BEGIN

-- pv_equiv track=rewrite | github.com/scerka/cdr-parser | python/huawei_parser.py | bcdToString
-- ===== SOURCE A (Python) =====
-- def bcdToString(bcdbytes):
--     result = []
--     for byte in bcdbytes:
--         # Разбираем байт на две тетрады
--         high = (byte >> 4) & 0x0F
--         low = byte & 0x0F
--
--         # Преобразуем тетрады в символы
--         for nibble in [high, low]:
--             # Отбрасываем 0x0F
--             if nibble != 0x0F:
--                 # Преобразуем в символ (0-9, A-F)
--                 if nibble < 10:
--                     result.append(str(nibble))
--                 else:
--                     # Для значений 10-15 используем буквы A-F
--                     result.append(chr(ord('а') + nibble - 10))
--
--     return ''.join(result)
-- ===== SOURCE B (Python) =====
-- _TR = str.maketrans('abcde', 'абвгд')
--
-- def bcdToString(bcdbytes):
--     # hex-string pipeline: format each byte as two lowercase hex chars,
--     # drop the 0xF filler nibbles, remap hex letters to the Cyrillic ones
--     s = ''.join(format(b & 0xFF, '02x') for b in bcdbytes)
--     return s.replace('f', '').translate(_TR)
-- ===== Notes on version B (the rewrite author's own statement) =====
-- stated objective: idiomatic
-- what changed: B replaces A's explicit per-nibble bit-shift loop with if/else classification by a string pipeline: format each byte as two lowercase hex chars, strip the 0xF filler with replace, and remap a-e to the Cyrillic letters with str.translate.
import Mathlib
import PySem

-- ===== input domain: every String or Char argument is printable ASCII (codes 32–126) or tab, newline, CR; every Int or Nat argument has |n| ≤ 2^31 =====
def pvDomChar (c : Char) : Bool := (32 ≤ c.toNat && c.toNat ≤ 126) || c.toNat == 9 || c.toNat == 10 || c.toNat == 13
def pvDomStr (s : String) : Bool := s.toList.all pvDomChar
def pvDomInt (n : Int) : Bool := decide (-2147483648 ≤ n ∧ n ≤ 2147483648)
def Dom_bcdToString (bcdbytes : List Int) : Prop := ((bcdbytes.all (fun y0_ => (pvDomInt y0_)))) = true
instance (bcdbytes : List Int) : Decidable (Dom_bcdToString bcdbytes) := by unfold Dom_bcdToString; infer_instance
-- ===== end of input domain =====

-- B replaces A's per-nibble bit-shifting loop by a hex-string pipeline (format each byte
-- as two lowercase hex chars, drop 'f', remap 'a'..'e' to the Cyrillic letters): idiomatic, same O(n).

-- ===== PORT A =====
def bcdToString (bcdbytes : List Int) : String :=
  let result := bcdbytes.foldl (fun result byte =>
    let high := PySem.Int.mod (PySem.Int.floordiv byte 16) 16
    let low := PySem.Int.mod byte 16
    [high, low].foldl (fun result nibble =>
      if nibble ≠ 15 then
        if nibble < 10 then result ++ [PySem.Int.toStr nibble]
        else result ++ [String.ofList [Char.ofNat (1072 + nibble - 10).toNat]]
      else result) result) ([] : List String)
  PySem.Str.join "" result

-- ===== PORT B =====
-- format(b & 0xFF, '02x') ported by hand: the two lowercase hex digits of m = b & 0xFF (exact for 0 ≤ m < 256)
def pvHexDigit (n : Nat) : Char := "0123456789abcdef".toList.getD n '0'
-- str.translate with table {'a'→'а','b'→'б','c'→'в','d'→'г','e'→'д'} ported by hand as a char map (exact)
def pvTr (c : Char) : Char :=
  if c = 'a' then 'а' else if c = 'b' then 'б' else if c = 'c' then 'в'
  else if c = 'd' then 'г' else if c = 'e' then 'д' else c

def bcdToString_alt (bcdbytes : List Int) : String :=
  let s := bcdbytes.foldl (fun s b =>
    let m := (PySem.Int.mod b 256).toNat
    s ++ [pvHexDigit (m / 16), pvHexDigit (m % 16)]) ([] : List Char)
  -- s.replace('f', '') with a one-char old and empty new drops every 'f': ported as a filter (exact)
  String.ofList ((s.filter (fun c => !(c == 'f'))).map pvTr)

-- ===== PRECONDITION & SPEC =====
def Spec_bcdToString (bcdbytes : List Int) (out : String) : Prop := out = bcdToString_alt bcdbytes
instance (bcdbytes : List Int) (out : String) : Decidable (Spec_bcdToString bcdbytes out) := by unfold Spec_bcdToString; infer_instance

-- ===== CLAIM (what is proved, stated in full; the proofs are below) =====
def Claim_equal_bcdToString : Prop := ∀ (bcdbytes : List Int), Dom_bcdToString bcdbytes → Spec_bcdToString bcdbytes (bcdToString bcdbytes)

-- ===== LEMMAS AND PROOFS =====

-- A's output for one nibble, and for one byte (as a list of one-char strings)
def nibStrs (n : Int) : List String :=
  if n ≠ 15 then
    if n < 10 then [PySem.Int.toStr n]
    else [String.ofList [Char.ofNat (1072 + n - 10).toNat]]
  else []

def outA (b : Int) : List String :=
  nibStrs (PySem.Int.mod (PySem.Int.floordiv b 16) 16) ++ nibStrs (PySem.Int.mod b 16)

-- B's two hex chars for one byte
def outB (b : Int) : List Char :=
  [pvHexDigit ((PySem.Int.mod b 256).toNat / 16), pvHexDigit ((PySem.Int.mod b 256).toNat % 16)]

-- the per-byte character contribution both sides turn out to produce
def chA (b : Int) : List Char := ((outA b).map String.toList).flatten
def chB (b : Int) : List Char := ((outB b).filter (fun c => !(c == 'f'))).map pvTr

theorem foldA_eq (l : List Int) : ∀ (acc : List String),
    l.foldl (fun result byte =>
      let high := PySem.Int.mod (PySem.Int.floordiv byte 16) 16
      let low := PySem.Int.mod byte 16
      [high, low].foldl (fun result nibble =>
        if nibble ≠ 15 then
          if nibble < 10 then result ++ [PySem.Int.toStr nibble]
          else result ++ [String.ofList [Char.ofNat (1072 + nibble - 10).toNat]]
        else result) result) acc = acc ++ l.flatMap outA := by
  induction l with
  | nil => intro acc; simp
  | cons b t ih =>
    intro acc
    rw [List.foldl_cons, ih, List.flatMap_cons]
    have hstep : ∀ (a : List String) (n : Int),
        (if n ≠ 15 then
          if n < 10 then a ++ [PySem.Int.toStr n]
          else a ++ [String.ofList [Char.ofNat (1072 + n - 10).toNat]]
        else a) = a ++ nibStrs n := by
      intro a n; unfold nibStrs; split_ifs <;> simp
    simp only [List.foldl_cons, List.foldl_nil, hstep, outA, List.append_assoc]

theorem foldB_eq (l : List Int) : ∀ (acc : List Char),
    l.foldl (fun s b =>
      let m := (PySem.Int.mod b 256).toNat
      s ++ [pvHexDigit (m / 16), pvHexDigit (m % 16)]) acc = acc ++ l.flatMap outB := by
  induction l with
  | nil => intro acc; simp
  | cons b t ih =>
    intro acc
    rw [List.foldl_cons, ih, List.flatMap_cons]
    simp only [outB, List.append_assoc]

theorem flatten_intersperse_nil (ps : List (List Char)) :
    (List.intersperse ([] : List Char) ps).flatten = ps.flatten := by
  induction ps with
  | nil => rfl
  | cons a t ih => cases t <;> simp_all [List.intersperse]

theorem join_nil_eq_flatten (ps : List (List Char)) : PySem.Chars.join [] ps = ps.flatten := by
  simp [PySem.Chars.join, List.intercalate, flatten_intersperse_nil]

theorem A_char (l : List Int) : bcdToString l = String.ofList (l.flatMap chA) := by
  apply String.toList_inj.mp
  simp only [bcdToString, foldA_eq, List.nil_append]
  rw [PySem.Str.toList_join]
  simp only [String.toList_empty, join_nil_eq_flatten]
  induction l with
  | nil => simp
  | cons b t ih => simp [chA, ih]

theorem B_char (l : List Int) : bcdToString_alt l = String.ofList (l.flatMap chB) := by
  simp only [bcdToString_alt, foldB_eq, List.nil_append]
  congr 1
  induction l with
  | nil => simp
  | cons b t ih => simp [chB, List.filter_append, ih]

theorem nib_eq : ∀ n : Nat, n < 16 →
    (nibStrs (n : Int)).flatMap String.toList
      = ([pvHexDigit n].filter (fun c => !(c == 'f'))).map pvTr := by
  decide

theorem perByte (b : Int) : chA b = chB b := by
  have h16 : (0:Int) < 16 := by norm_num
  have h256 : (0:Int) < 256 := by norm_num
  set m : Nat := (PySem.Int.mod b 256).toNat with hm
  have hH : PySem.Int.mod (PySem.Int.floordiv b 16) 16 = ((m / 16 : Nat) : Int) := by
    rw [hm, PySem.Int.mod_eq_emod_of_pos h16, PySem.Int.floordiv_eq_ediv_of_pos h16,
        PySem.Int.mod_eq_emod_of_pos h256]
    omega
  have hL : PySem.Int.mod b 16 = ((m % 16 : Nat) : Int) := by
    rw [hm, PySem.Int.mod_eq_emod_of_pos h16, PySem.Int.mod_eq_emod_of_pos h256]
    omega
  have hHlt : m / 16 < 16 := by
    have : m < 256 := by
      rw [hm, PySem.Int.mod_eq_emod_of_pos h256]; omega
    omega
  have hLlt : m % 16 < 16 := Nat.mod_lt _ (by norm_num)
  unfold chA chB outA outB
  rw [hH, hL, ← hm]
  simp only [List.map_append, List.flatten_append, ← List.flatMap_def]
  have e1 := nib_eq (m / 16) hHlt
  have e2 := nib_eq (m % 16) hLlt
  rw [show [pvHexDigit (m / 16), pvHexDigit (m % 16)]
        = [pvHexDigit (m / 16)] ++ [pvHexDigit (m % 16)] from rfl,
     List.filter_append, List.map_append, e1, e2]

theorem flatMap_ch_eq (l : List Int) : l.flatMap chA = l.flatMap chB := by
  induction l with
  | nil => rfl
  | cons b t ih => simp [perByte, ih]

-- ===== VERDICT (by name: the statement is the Claim_ definition above) =====
theorem bcdToString_spec : Claim_equal_bcdToString := by
  intro l _
  unfold Spec_bcdToString
  rw [A_char, B_char, flatMap_ch_eq]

END

#### [THE PROBLEM]
Please write out, exactly as they appear above, only the lines in the stretch from the line with "тетрады в символы" through the line with "-- _TR = str.maketrans('abcde', 'абвгд')".

#### [ANSWER SPACE]
--         # Преобразуем тетрады в символы
--         for nibble in [high, low]:
--             # Отбрасываем 0x0F
--             if nibble != 0x0F:
--                 # Преобразуем в символ (0-9, A-F)
--                 if nibble < 10:
--                     result.append(str(nibble))
--                 else:
--                     # Для значений 10-15 используем буквы A-F
--                     result.append(chr(ord('а') + nibble - 10))
--
--     return ''.join(result)
-- ===== SOURCE B (Python) =====
-- _TR = str.maketrans('abcde', 'абвгд')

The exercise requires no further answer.